The guard(Tsuba) is an elongated metal strip located between the blade and the handle. Depending on the specific type and manufacturer of the sword, it may consist of horizontal metal strips on both sides of the blade, or it may be completely wrapped around the blade. The protective cover is usually covered with a soft material, such as leather, to protect the user's hands from injury.

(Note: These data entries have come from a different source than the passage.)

-- pv_equiv track=rewrite | github.com/imb4dm4n/LeetCode | python/contest.py | evenOddBit
-- ===== SOURCE A (Python) =====
-- from typing import List
--
-- def evenOddBit(n: int) -> List[int]:
--     index   =   0
--     c_odd,c_eve =   0,0
--     while n:
--         if n & 1:
--             if not index&1:
--                 c_eve   +=  1
--             else:
--                 c_odd   +=  1
--         n//=2
--         index   +=  1
--     return [c_eve, c_odd]
-- ===== SOURCE B (Python) =====
-- from typing import List
--
-- def evenOddBit(n: int) -> List[int]:
--     s = bin(n)[2:][::-1]
--     return [s[0::2].count('1'), s[1::2].count('1')]
-- ===== Notes on version B (the rewrite author's own statement) =====
-- stated objective: idiomatic
-- what changed: Replaces the per-bit while loop with an index-parity test and two running counters by building the reversed binary string and counting '1's in the two step-2 slices.
-- outside the precondition, e.g. on evenOddBit(-1): A does not finish within the time limit, B returns [1, 0]
import Mathlib
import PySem

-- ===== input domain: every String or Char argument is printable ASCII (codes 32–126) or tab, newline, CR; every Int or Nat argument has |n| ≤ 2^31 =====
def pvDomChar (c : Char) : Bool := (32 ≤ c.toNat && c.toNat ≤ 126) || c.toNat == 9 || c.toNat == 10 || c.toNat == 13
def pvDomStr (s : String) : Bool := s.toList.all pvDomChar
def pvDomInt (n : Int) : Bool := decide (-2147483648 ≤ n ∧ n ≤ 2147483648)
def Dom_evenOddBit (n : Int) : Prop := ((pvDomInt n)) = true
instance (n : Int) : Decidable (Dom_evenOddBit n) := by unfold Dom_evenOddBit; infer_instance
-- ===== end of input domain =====

-- B counts set bits at even/odd positions via the reversed binary string and two step-2
-- slices instead of A's per-bit loop with an index-parity test (objective: idiomatic).
-- A never returns for negative n (the while loop does not terminate), so Pre_ requires 0 ≤ n.

-- ===== PORT A =====
-- The while loop of A, on the (nonnegative, by Pre_) value of n; n //= 2 on a
-- nonnegative int is Nat division.  Transliterated step for step.
def pvLoopA (m : Nat) (index c_eve c_odd : Int) : List Int :=
  if h : m = 0 then [c_eve, c_odd]
  else
    let p : Int × Int :=
      if m % 2 = 1 then
        if index % 2 = 0 then (c_eve + 1, c_odd) else (c_eve, c_odd + 1)
      else (c_eve, c_odd)
    pvLoopA (m / 2) (index + 1) p.1 p.2
termination_by m
decreasing_by exact Nat.div_lt_self (Nat.pos_of_ne_zero h) (by omega)

def evenOddBit (n : Int) : List Int := pvLoopA n.toNat 0 0 0

-- ===== PORT B =====
-- bin(n)[2:] for n ≥ 0: most-significant-bit-first binary digits ('0' alone for n = 0).
def pvBinStr (m : Nat) : List Char :=
  if h : m = 0 then []
  else pvBinStr (m / 2) ++ [if m % 2 = 1 then '1' else '0']
termination_by m
decreasing_by exact Nat.div_lt_self (Nat.pos_of_ne_zero h) (by omega)

def pvBin (m : Nat) : List Char := if m = 0 then ['0'] else pvBinStr m

-- s[0::2] — every second element starting at index 0 (hand port of the step-2 slice, exact).
def pvStride2 : List Char → List Char
  | [] => []
  | [c] => [c]
  | c :: _ :: rest => c :: pvStride2 rest

def evenOddBit_alt (n : Int) : List Int :=
  -- bin(n)[2:]: for n < 0 Python's bin gives '-0b…', so [2:] is 'b' followed by |n|'s digits
  let s := (if n < 0 then 'b' :: pvBinStr (-n).toNat else pvBin n.toNat).reverse
  [Int.ofNat ((pvStride2 s).count '1'), Int.ofNat ((pvStride2 (s.drop 1)).count '1')]

-- ===== PRECONDITION & SPEC =====
-- Pre_ excludes negative n, on which A's while loop never terminates (n //= 2 stays -1).
def Pre_evenOddBit (n : Int) : Prop := 0 ≤ n
instance (n : Int) : Decidable (Pre_evenOddBit n) := by unfold Pre_evenOddBit; infer_instance
def pvWitness_evenOddBit : Int := (6)

def Spec_evenOddBit (n : Int) (out : List Int) : Prop := out = evenOddBit_alt n
instance (n : Int) (out : List Int) : Decidable (Spec_evenOddBit n out) := by unfold Spec_evenOddBit; infer_instance

-- ===== CLAIM (what is proved, stated in full; the proofs are below) =====
def Claim_equal_evenOddBit : Prop := ∀ (n : Int), Dom_evenOddBit n → Pre_evenOddBit n → Spec_evenOddBit n (evenOddBit n)

-- ===== LEMMAS AND PROOFS =====

@[simp] theorem pvStride2_nil : pvStride2 [] = [] := rfl
theorem pvStride2_cons (c : Char) (l : List Char) :
    pvStride2 (c :: l) = c :: pvStride2 (l.drop 1) := by
  cases l <;> rfl

-- reference pair: (count of 1-bits at even positions, at odd positions) of m's LSB-first bits
def pvEO (m : Nat) : Nat × Nat :=
  if h : m = 0 then (0, 0)
  else
    let p := pvEO (m / 2)
    (m % 2 + p.2, p.1)
termination_by m
decreasing_by exact Nat.div_lt_self (Nat.pos_of_ne_zero h) (by omega)

-- LSB-first bit list of m (empty for 0)
def pvLsb (m : Nat) : List Char :=
  if h : m = 0 then []
  else (if m % 2 = 1 then '1' else '0') :: pvLsb (m / 2)
termination_by m
decreasing_by exact Nat.div_lt_self (Nat.pos_of_ne_zero h) (by omega)

theorem pvBinStr_reverse (m : Nat) : (pvBinStr m).reverse = pvLsb m := by
  induction m using Nat.strong_induction_on with
  | _ m ih =>
    rw [pvBinStr, pvLsb]
    by_cases h : m = 0
    · simp [h]
    · simp only [h, dite_false]
      rw [List.reverse_append]
      simp [ih (m / 2) (Nat.div_lt_self (Nat.pos_of_ne_zero h) (by omega))]

theorem pvLoopA_eq (m : Nat) : ∀ (index c_eve c_odd : Int),
    pvLoopA m index c_eve c_odd =
      if index % 2 = 0 then [c_eve + (pvEO m).1, c_odd + (pvEO m).2]
      else [c_eve + (pvEO m).2, c_odd + (pvEO m).1] := by
  induction m using Nat.strong_induction_on with
  | _ m ih =>
    intro index c_eve c_odd
    rw [pvLoopA, pvEO]
    by_cases h : m = 0
    · simp [h]
    · simp only [h, dite_false]
      rw [ih (m / 2) (Nat.div_lt_self (Nat.pos_of_ne_zero h) (by omega))]
      have hm2 : m % 2 = 0 ∨ m % 2 = 1 := by omega
      have hidx : (index + 1) % 2 = 0 ↔ ¬ index % 2 = 0 := by omega
      rcases hm2 with h2 | h2 <;> by_cases hi : index % 2 = 0 <;>
        simp [h2, hi, hidx.mpr, hidx] <;> try ring

theorem pvStride2_counts (m : Nat) :
    ((pvStride2 (pvLsb m)).count '1' = (pvEO m).1) ∧
    ((pvStride2 ((pvLsb m).drop 1)).count '1' = (pvEO m).2) := by
  induction m using Nat.strong_induction_on with
  | _ m ih =>
    rw [pvLsb, pvEO]
    by_cases h : m = 0
    · simp [h]
    · simp only [h, dite_false]
      have ih2 := ih (m / 2) (Nat.div_lt_self (Nat.pos_of_ne_zero h) (by omega))
      rw [List.drop_one] at ih2
      constructor
      · rw [pvStride2_cons, List.drop_one]
        have hm2 : m % 2 = 0 ∨ m % 2 = 1 := by omega
        rcases hm2 with h2 | h2 <;> simp [h2, ih2.2] <;> omega
      · simpa using ih2.1

theorem evenOddBit_alt_eq (n : Int) (hn : 0 ≤ n) :
    evenOddBit_alt n = [Int.ofNat (pvEO n.toNat).1, Int.ofNat (pvEO n.toNat).2] := by
  unfold evenOddBit_alt pvBin
  rw [if_neg (by omega : ¬ n < 0)]
  by_cases h : n.toNat = 0
  · simp [h, pvStride2_cons, pvEO]
  · simp only [h, if_false]
    rw [pvBinStr_reverse]
    rw [(pvStride2_counts n.toNat).1, (pvStride2_counts n.toNat).2]

-- ===== VERDICT (by name: the statement is the Claim_ definition above) =====
theorem evenOddBit_spec : Claim_equal_evenOddBit := by
  intro n _ hpre
  unfold Spec_evenOddBit evenOddBit
  rw [pvLoopA_eq, evenOddBit_alt_eq n hpre]
  simp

In the Middle Ages, guards on the sword were not particularly necessary. This is because most fighters wear shields and/or armor handguards to protect their hands. However, when these protective accessories began to appear, there was an increasing need to equip the sword with a guard so that the individual would not cut his hand.
Right below the guard on the sword is the grip. This component acts as a handle, allowing the user to hold the sword firmly. The grip is usually made of wood or metal and covered with a soft material such as leather or rayskin.
Of course, some newer swords have rubber grips, which became popular around the 1850s. The rubber is soft, durable, and provides excellent traction.
Traditional Japanese samurai swords have longer grips than usual. Since it was designed for two hands, the swordsmith designed the japanese sword. Since then, this feature has been present in the katana.
The third component of the hilt is the crown. The pommel at the bottom of the grip is more than an ornament; it prevents the sword from slipping out of the user's hand. In addition, some European swords are designed with a heavy hammer head as a counterweight to make the blade swing larger; thereby increasing its power and cutting ability.
There are many styles of sword hilts, some of which include discs, crescents, wheels, rings and even animal heads.
In a nutshell, a typical sword hilt consists of three parts: the guard, the grip and the hilt. However, it is important to note that not all swords have these components. Different swordsmiths contain different components in the hilt. Nevertheless, this is the most common design configuration for sword hilts.